Hi there, I am using a 16.04 ubuntu machine with latest theano (1.02) and pymc (3.5) and I can’t fit this toy model
import pymc3 as pm
import numpy as np
import theano
print(pm.__version__, np.__version__, theano.__version__)
data = [np.random.geometric(i) for i in np.random.beta(0.5, 0.5, size=2000)]
model = pm.Model()
with model:
p = pm.Beta('p', pm.HalfFlat('alpha'), pm.HalfFlat('beta'), shape=2000)
pm.Geometric('observed', p, observed=data)
trace = pm.sample()
pm.traceplot(trace)
I get the standard NUTS “bad energy” error (from one of the chains).
Nevertheless the same model runs fine on my mac (mbp 2018 i9) with the same libraries.
Note that if I change the model from Beta(0.5, 0.5) to Beta(0.8, 0.8), which generates much smaller values from the Geometric output node (maximum value gets 1/1000 smaller) the model fits fine on both machines
Errors like this might be due to the random character of MCMC sampling, which might occasionally get stuck (in which case it would not be system-specific, but coincidence; see suggestion below). However, I guess you tried more than once.
In your definition of p, you use the shape parameter:
Why do you set shape=2000? This creates an “array” (sorry if the term is inappropriate) of 2000 “pm.Beta” objects.
instead, I guess you want one ‘p’, right?
Best,
Falk
To compare across systems, you can try fixing the random state in numpy and pymc3/theano, so that the sampling trace should be identical on both machines:
choose a number (seed)
set np.random.seed(seed) just after the import of numpy
Falk, it’s a different model actually. I want to generate 2000 Geometric with different p genereted from a Beta(0.5, 0.5).
Yes the seed fixing doesn’t really change things. Still quite puzzled as I tried running this analysis a ton of time and still obtain the same results.

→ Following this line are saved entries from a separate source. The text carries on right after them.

-- pv_equiv track=rewrite | github.com/aizlabs/spai | scripts/text_utils.py | filter_vocabulary_to_content
-- ===== SOURCE A (Python) =====
-- from typing import Dict
--
-- def _is_word_char(c: str) -> bool:
--     """True if c is alphanumeric or underscore (part of a token)."""
--     return len(c) == 1 and (c.isalnum() or c == "_")
--
-- def _term_at_word_boundary(content: str, start: int, term: str) -> bool:
--     """
--     True if content[start:start+len(term)] equals term and is a whole word.
--
--     Whole word: not preceded and not followed by a word character (so we do
--     not bold "tasa" inside "tasas" or "año" inside "años").
--     """
--     if not content[start:].startswith(term):
--         return False
--     end = start + len(term)
--     if start > 0 and _is_word_char(content[start - 1]):
--         return False
--     if end < len(content) and _is_word_char(content[end]):
--         return False
--     return True
--
-- def vocabulary_term_present(content: str, term: str) -> bool:
--     """
--     Return True if term appears literally in content as a whole word or phrase.
--
--     This exact-match check is case-insensitive and works for both plain and
--     markdown-bolded terms because the surrounding `**` markers are treated as
--     non-word characters.
--     """
--     if not term:
--         return False
--
--     folded_content = content.lower()
--     folded_term = term.lower()
--     max_start = len(folded_content) - len(folded_term)
--     for start in range(max_start + 1):
--         if _term_at_word_boundary(folded_content, start, folded_term):
--             return True
--
--     return False
--
-- def filter_vocabulary_to_content(
--     content: str,
--     vocabulary: Dict[str, str],
-- ) -> tuple[Dict[str, str], list[str]]:
--     """
--     Keep only glossary entries whose terms appear literally in content.
--
--     Returns:
--         A tuple of (filtered_vocabulary, dropped_terms).
--     """
--     filtered: Dict[str, str] = {}
--     dropped: list[str] = []
--
--     for term, gloss in vocabulary.items():
--         if vocabulary_term_present(content, term):
--             filtered[term] = gloss
--         else:
--             dropped.append(term)
--
--     return filtered, dropped
-- ===== SOURCE B (Python) =====
-- from typing import Dict
--
-- def _word_char(c: str) -> bool:
--     return c.isalnum() or c == "_"
--
-- def vocabulary_term_present(content: str, term: str) -> bool:
--     """Whole-word presence check driven by str.find: jump from occurrence to
--     occurrence instead of testing every start index."""
--     if not term:
--         return False
--     c = content.lower()
--     t = term.lower()
--     i = c.find(t)
--     while i != -1:
--         if (i == 0 or not _word_char(c[i - 1])) and \
--            (i + len(t) == len(c) or not _word_char(c[i + len(t)])):
--             return True
--         i = c.find(t, i + 1)
--     return False
--
-- def filter_vocabulary_to_content(
--     content: str,
--     vocabulary: Dict[str, str],
-- ) -> tuple[Dict[str, str], list[str]]:
--     filtered = {term: gloss for term, gloss in vocabulary.items()
--                 if vocabulary_term_present(content, term)}
--     dropped = [term for term in vocabulary
--                if not vocabulary_term_present(content, term)]
--     return filtered, dropped
-- ===== Notes on version B (the rewrite author's own statement) =====
-- stated objective: faster
-- what changed: The whole-word check no longer tests every start index with startswith in Python: it uses str.find to jump from occurrence to occurrence and checks boundaries only there; the single accumulator loop over the vocabulary is replaced by a dict comprehension plus a list comprehension.
import Mathlib
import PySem

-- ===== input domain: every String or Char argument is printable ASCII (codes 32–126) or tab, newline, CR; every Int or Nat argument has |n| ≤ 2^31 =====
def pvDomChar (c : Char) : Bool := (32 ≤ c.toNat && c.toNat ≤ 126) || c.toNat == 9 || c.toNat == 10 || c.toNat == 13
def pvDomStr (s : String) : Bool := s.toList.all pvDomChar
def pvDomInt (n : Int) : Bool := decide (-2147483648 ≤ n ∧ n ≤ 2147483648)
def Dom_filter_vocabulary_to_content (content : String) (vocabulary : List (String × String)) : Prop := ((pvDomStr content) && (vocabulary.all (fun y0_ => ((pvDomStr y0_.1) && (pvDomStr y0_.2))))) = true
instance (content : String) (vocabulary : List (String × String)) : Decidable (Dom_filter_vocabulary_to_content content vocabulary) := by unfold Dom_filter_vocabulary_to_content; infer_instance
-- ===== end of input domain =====

-- B replaces the per-index startswith scan by a str.find-driven occurrence jump (measurably
-- faster in Python) and the accumulator loop by two comprehensions.


-- ===== PORT A =====
-- _is_word_char: the `len(c) == 1` test is trivially true for a single Char
def pvA_is_word_char (c : Char) : Bool := PySem.Chars.isalnum c || c == '_'

-- _term_at_word_boundary; content[start-1] and content[end] are guarded and in range at
-- every call site (start ≤ |content| from the startswith test), so List.getD is exact there
def pvA_term_at_word_boundary (content : List Char) (start : Nat) (term : List Char) : Bool :=
  if !(PySem.Chars.startswith (content.drop start) term) then false
  else
    let e := start + term.length
    if start > 0 && pvA_is_word_char (content.getD (start - 1) ' ') then false
    else if e < content.length && pvA_is_word_char (content.getD e ' ') then false
    else true

def pvA_vocabulary_term_present (content term : String) : Bool :=
  if term.toList.isEmpty then false
  else
    let fc := PySem.Chars.lower content.toList
    let ft := PySem.Chars.lower term.toList
    -- range(max_start + 1) with max_start = len(fc) - len(ft); empty when negative
    (List.range (fc.length + 1 - ft.length)).any (fun start => pvA_term_at_word_boundary fc start ft)

def filter_vocabulary_to_content (content : String) (vocabulary : List (String × String)) : (List (String × String)) × List String :=
  let r := vocabulary.foldl
    (fun acc p =>
      if pvA_vocabulary_term_present content p.1 then (acc.1.insert p.1 p.2, acc.2)
      else (acc.1, acc.2 ++ [p.1]))
    ((PySem.Dict.empty : PySem.Dict String String), ([] : List String))
  (r.1.items, r.2)

-- ===== PORT B =====
def pvB_word_char (c : Char) : Bool := PySem.Chars.isalnum c || c == '_'

-- the `while i != -1` loop; i strictly increases by ≥ 1 each round, so |c| + 1 fuel is enough;
-- c[i-1] and c[i+len(t)] are guarded and in range (i is a find result), so List.getD is exact
def pvB_scan (c t : List Char) (i : Int) : Nat → Bool
  | 0 => false
  | fuel + 1 =>
    if i = -1 then false
    else if ((i == 0) || !pvB_word_char (c.getD (i.toNat - 1) ' '))
         && ((i + (t.length : Int) == (c.length : Int)) || !pvB_word_char (c.getD (i.toNat + t.length) ' ')) then true
    else pvB_scan c t (PySem.Chars.findFrom c t (i + 1) none) fuel

def pvB_vocabulary_term_present (content term : String) : Bool :=
  if term.toList.isEmpty then false
  else
    let c := PySem.Chars.lower content.toList
    let t := PySem.Chars.lower term.toList
    pvB_scan c t (PySem.Chars.find c t) (c.length + 1)

def filter_vocabulary_to_content_alt (content : String) (vocabulary : List (String × String)) : (List (String × String)) × List String :=
  (((vocabulary.filter (fun p => pvB_vocabulary_term_present content p.1)).foldl
      (fun d p => d.insert p.1 p.2) (PySem.Dict.empty : PySem.Dict String String)).items,
   (vocabulary.filter (fun p => !pvB_vocabulary_term_present content p.1)).map (·.1))

-- ===== PRECONDITION & SPEC =====
def Spec_filter_vocabulary_to_content (content : String) (vocabulary : List (String × String)) (out : (List (String × String)) × List String) : Prop := out = filter_vocabulary_to_content_alt content vocabulary
instance (content : String) (vocabulary : List (String × String)) (out : (List (String × String)) × List String) : Decidable (Spec_filter_vocabulary_to_content content vocabulary out) := by unfold Spec_filter_vocabulary_to_content; infer_instance

-- ===== CLAIM (what is proved, stated in full; the proofs are below) =====
def Claim_equal_filter_vocabulary_to_content : Prop := ∀ (content : String) (vocabulary : List (String × String)), Dom_filter_vocabulary_to_content content vocabulary → Spec_filter_vocabulary_to_content content vocabulary (filter_vocabulary_to_content content vocabulary)

-- ===== LEMMAS AND PROOFS =====

-- the common "whole-word occurrence at s" condition both programs test
def pvOcc (c t : List Char) (s : Nat) : Bool :=
  decide (t <+: c.drop s)
  && ((s == 0) || !pvA_is_word_char (c.getD (s - 1) ' '))
  && ((s + t.length == c.length) || !pvA_is_word_char (c.getD (s + t.length) ' '))

lemma pvA_tawb_iff (c t : List Char) (ht : t ≠ []) (s : Nat) :
    pvA_term_at_word_boundary c s t = true ↔ pvOcc c t s = true := by
  unfold pvA_term_at_word_boundary pvOcc
  by_cases hp : t <+: c.drop s
  · have hsw : PySem.Chars.startswith (c.drop s) t = true := (PySem.Chars.startswith_iff _ _).mpr hp
    have htl : 0 < t.length := List.length_pos_of_ne_nil ht
    have hlen : s + t.length ≤ c.length := by
      have h1 := hp.length_le
      simp only [List.length_drop] at h1
      omega
    cases hw1 : pvA_is_word_char ((getElem? c (s - 1)).getD ' ') <;>
    cases hw2 : pvA_is_word_char ((getElem? c (s + t.length)).getD ' ') <;>
      simp [List.getD, hw1, hw2, hp] <;> simp [hsw] <;> omega
  · have hsw : PySem.Chars.startswith (c.drop s) t = false := by
      rw [← Bool.not_eq_true]; rw [PySem.Chars.startswith_iff]; exact hp
    simp [hsw, hp]

lemma pvA_any_iff (c t : List Char) (ht : t ≠ []) :
    ((List.range (c.length + 1 - t.length)).any (fun s => pvA_term_at_word_boundary c s t) = true)
      ↔ ∃ s, pvOcc c t s = true := by
  rw [List.any_eq_true]
  constructor
  · rintro ⟨s, -, hs⟩
    exact ⟨s, (pvA_tawb_iff c t ht s).mp hs⟩
  · rintro ⟨s, hs⟩
    refine ⟨s, List.mem_range.mpr ?_, (pvA_tawb_iff c t ht s).mpr hs⟩
    have hp : t <+: c.drop s := by
      have := hs
      unfold pvOcc at this
      simp only [Bool.and_eq_true, decide_eq_true_eq] at this
      exact this.1.1
    have htl : 0 < t.length := List.length_pos_of_ne_nil ht
    have h1 := hp.length_le
    simp only [List.length_drop] at h1
    omega

lemma pvB_scan_iff (c t : List Char) (ht : t ≠ []) :
    ∀ (fuel k : Nat), k ≤ c.length → c.length + 1 - k ≤ fuel →
      (pvB_scan c t (PySem.Chars.findFrom c t (k : Int) none) fuel = true
        ↔ ∃ s, k ≤ s ∧ pvOcc c t s = true) := by
  have htl : 0 < t.length := List.length_pos_of_ne_nil ht
  intro fuel
  induction fuel with
  | zero => intro k hk hf; omega
  | succ fuel ih =>
    intro k hk hf
    by_cases hneg : PySem.Chars.findFrom c t (k : Int) none = -1
    · rw [hneg]
      have hsc : pvB_scan c t (-1) (fuel + 1) = false := by simp [pvB_scan]
      rw [hsc]
      simp only [Bool.false_eq_true, false_iff, not_exists]
      intro s hss
      obtain ⟨hks, hs⟩ := hss
      have hnin := (PySem.Chars.findFrom_natCast_eq_neg_one_iff c t k hk).mp hneg
      have hp : t <+: c.drop s := by
        unfold pvOcc at hs
        simp only [Bool.and_eq_true, decide_eq_true_eq] at hs
        exact hs.1.1
      have hdd : List.drop (s - k) (List.drop k c) = List.drop s c := by
        rw [List.drop_drop]; congr 1; omega
      rw [← hdd] at hp
      exact hnin (hp.isInfix.trans (List.drop_suffix (s - k) (c.drop k)).isInfix)
    · obtain ⟨hki, hpre, hmin⟩ := PySem.Chars.findFrom_natCast_spec c t k hk hneg
      set i := PySem.Chars.findFrom c t (k : Int) none with hi
      have h0 : (0 : Int) ≤ i := le_trans (by positivity) hki
      have his : i = (i.toNat : Int) := by omega
      set s0 := i.toNat with hs0
      have hs0k : k ≤ s0 := by omega
      have hs0len : s0 + t.length ≤ c.length := by
        have h1 := hpre.length_le
        simp only [List.length_drop] at h1
        omega
      have e1 : ((i == 0) : Bool) = (s0 == 0) := by
        apply Bool.eq_iff_iff.mpr
        simp only [beq_iff_eq]
        omega
      have e2 : ((i + (t.length : Int) == (c.length : Int)) : Bool) = (s0 + t.length == c.length) := by
        apply Bool.eq_iff_iff.mpr
        simp only [beq_iff_eq]
        omega
      have hocc_eq : pvOcc c t s0
          = (((i == 0) || !pvB_word_char (c.getD (i.toNat - 1) ' '))
             && ((i + (t.length : Int) == (c.length : Int)) || !pvB_word_char (c.getD (i.toNat + t.length) ' '))) := by
        unfold pvOcc pvA_is_word_char pvB_word_char
        rw [e1, e2]
        simp only [← hs0, hpre, decide_true, Bool.true_and]
      rw [pvB_scan, if_neg hneg]
      by_cases hb : pvOcc c t s0 = true
      · rw [hocc_eq] at hb
        rw [if_pos hb]
        simp only [true_iff]
        exact ⟨s0, hs0k, by rw [hocc_eq]; exact hb⟩
      · rw [hocc_eq] at hb
        rw [if_neg hb]
        have hcast : i + 1 = ((s0 + 1 : Nat) : Int) := by omega
        rw [hcast]
        rw [ih (s0 + 1) (by omega) (by omega)]
        constructor
        · rintro ⟨s, hss, hocc⟩; exact ⟨s, by omega, hocc⟩
        · rintro ⟨s, hks, hocc⟩
          refine ⟨s, ?_, hocc⟩
          rcases Nat.lt_trichotomy s s0 with h | h | h
          · exfalso
            have hp : t <+: c.drop s := by
              unfold pvOcc at hocc
              simp only [Bool.and_eq_true, decide_eq_true_eq] at hocc
              exact hocc.1.1
            exact hmin s hks h hp
          · exfalso; rw [h] at hocc; rw [hocc_eq] at hocc; exact hb hocc
          · omega

lemma pv_present_eq (content term : String) :
    pvA_vocabulary_term_present content term = pvB_vocabulary_term_present content term := by
  unfold pvA_vocabulary_term_present pvB_vocabulary_term_present
  by_cases he : term.toList.isEmpty
  · simp [he]
  · rw [if_neg (by simpa using he), if_neg (by simpa using he)]
    set c := PySem.Chars.lower content.toList with hc
    set t := PySem.Chars.lower term.toList with htdef
    have ht : t ≠ [] := by
      rw [htdef]
      unfold PySem.Chars.lower
      simp only [ne_eq, List.map_eq_nil_iff]
      simpa [List.isEmpty_iff] using he
    apply Bool.eq_iff_iff.mpr
    rw [pvA_any_iff c t ht]
    simp only []
    rw [← PySem.Chars.findFrom_zero c t]
    rw [show ((0:Int) = ((0:Nat):Int)) from rfl]
    rw [pvB_scan_iff c t ht (c.length + 1) 0 (by omega) (by omega)]
    simp

lemma pv_fold_split (pred : String → Bool) (l : List (String × String)) (d : PySem.Dict String String) (dr : List String) :
    l.foldl (fun acc p => if pred p.1 then (acc.1.insert p.1 p.2, acc.2) else (acc.1, acc.2 ++ [p.1])) (d, dr)
      = ((l.filter (fun p => pred p.1)).foldl (fun d p => d.insert p.1 p.2) d,
         dr ++ (l.filter (fun p => !pred p.1)).map (·.1)) := by
  induction l generalizing d dr with
  | nil => simp
  | cons a l ih =>
    by_cases h : pred a.1 = true
    · simp [h, ih]
    · simp [h, ih]

-- ===== VERDICT (by name: the statement is the Claim_ definition above) =====
theorem filter_vocabulary_to_content_spec : Claim_equal_filter_vocabulary_to_content := by
  intro content vocabulary _
  unfold Spec_filter_vocabulary_to_content filter_vocabulary_to_content filter_vocabulary_to_content_alt
  simp only [pv_present_eq, pv_fold_split (pvB_vocabulary_term_present content), List.nil_append]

So what do you intend to model?
The problem I see, though I might be wrong, is that you have observed data of shape (2000,) and you put that into an array of distributions with shape (2000,). I guess the program interprets this as 2000 single observations for 2000 variables, which means there is 1 observation for each Geometric. The p you receive is then just the hyperprior of all those individual pm.Geometric objects in the array.
So maybe you intended to do this:
observations_per_variable = 1000
n_variables = 2000
data = [np.random.geometric(i) \
for i in np.random.beta(0.5, 0.5 \
, size=(observations_per_variable,n_variables) \
)]
?
When I did this, though, I got ValueError: Mass matrix contains zeros on the diagonal. , so there must be something else.
I also tried adjusting your alpha and beta priors:
p = pm.Beta('p', pm.HalfNormal('alpha', 1.), pm.HalfNormal('beta', 1.) \
, shape=(1,n_variables))
but still the error.
I’ve never used Geometric, so someone else might help. But maybe you can tell what it is that you actually want to model?
Best,
Falk
(sorry for my lack of deeper knowledge of the seed thing - thanks @junpenglao for putting it right)
I dont’ think that the problem is what I am trying to model here. It’s a toy example where I try to recover the parameters of some Beta distribution (0.5 and 0.5) that generates the p`s for a geometric distribution. There might be no practical reason for this, but what happens is that the sape of Beta(.5,.5) places high probability on values near zero and values near one
And given that I sample 2000 points from there, you can assume some will have very low values.
The geometric distribution will then spit out very big numbers for very low values of P and that’s what I believe to be the issue here across different OSes (but I don’t know how/why this happens). To confirm this, with higher parameters for the original Beta, the Geometric will output much smaller numbers and I am able to fit the model on both OSes.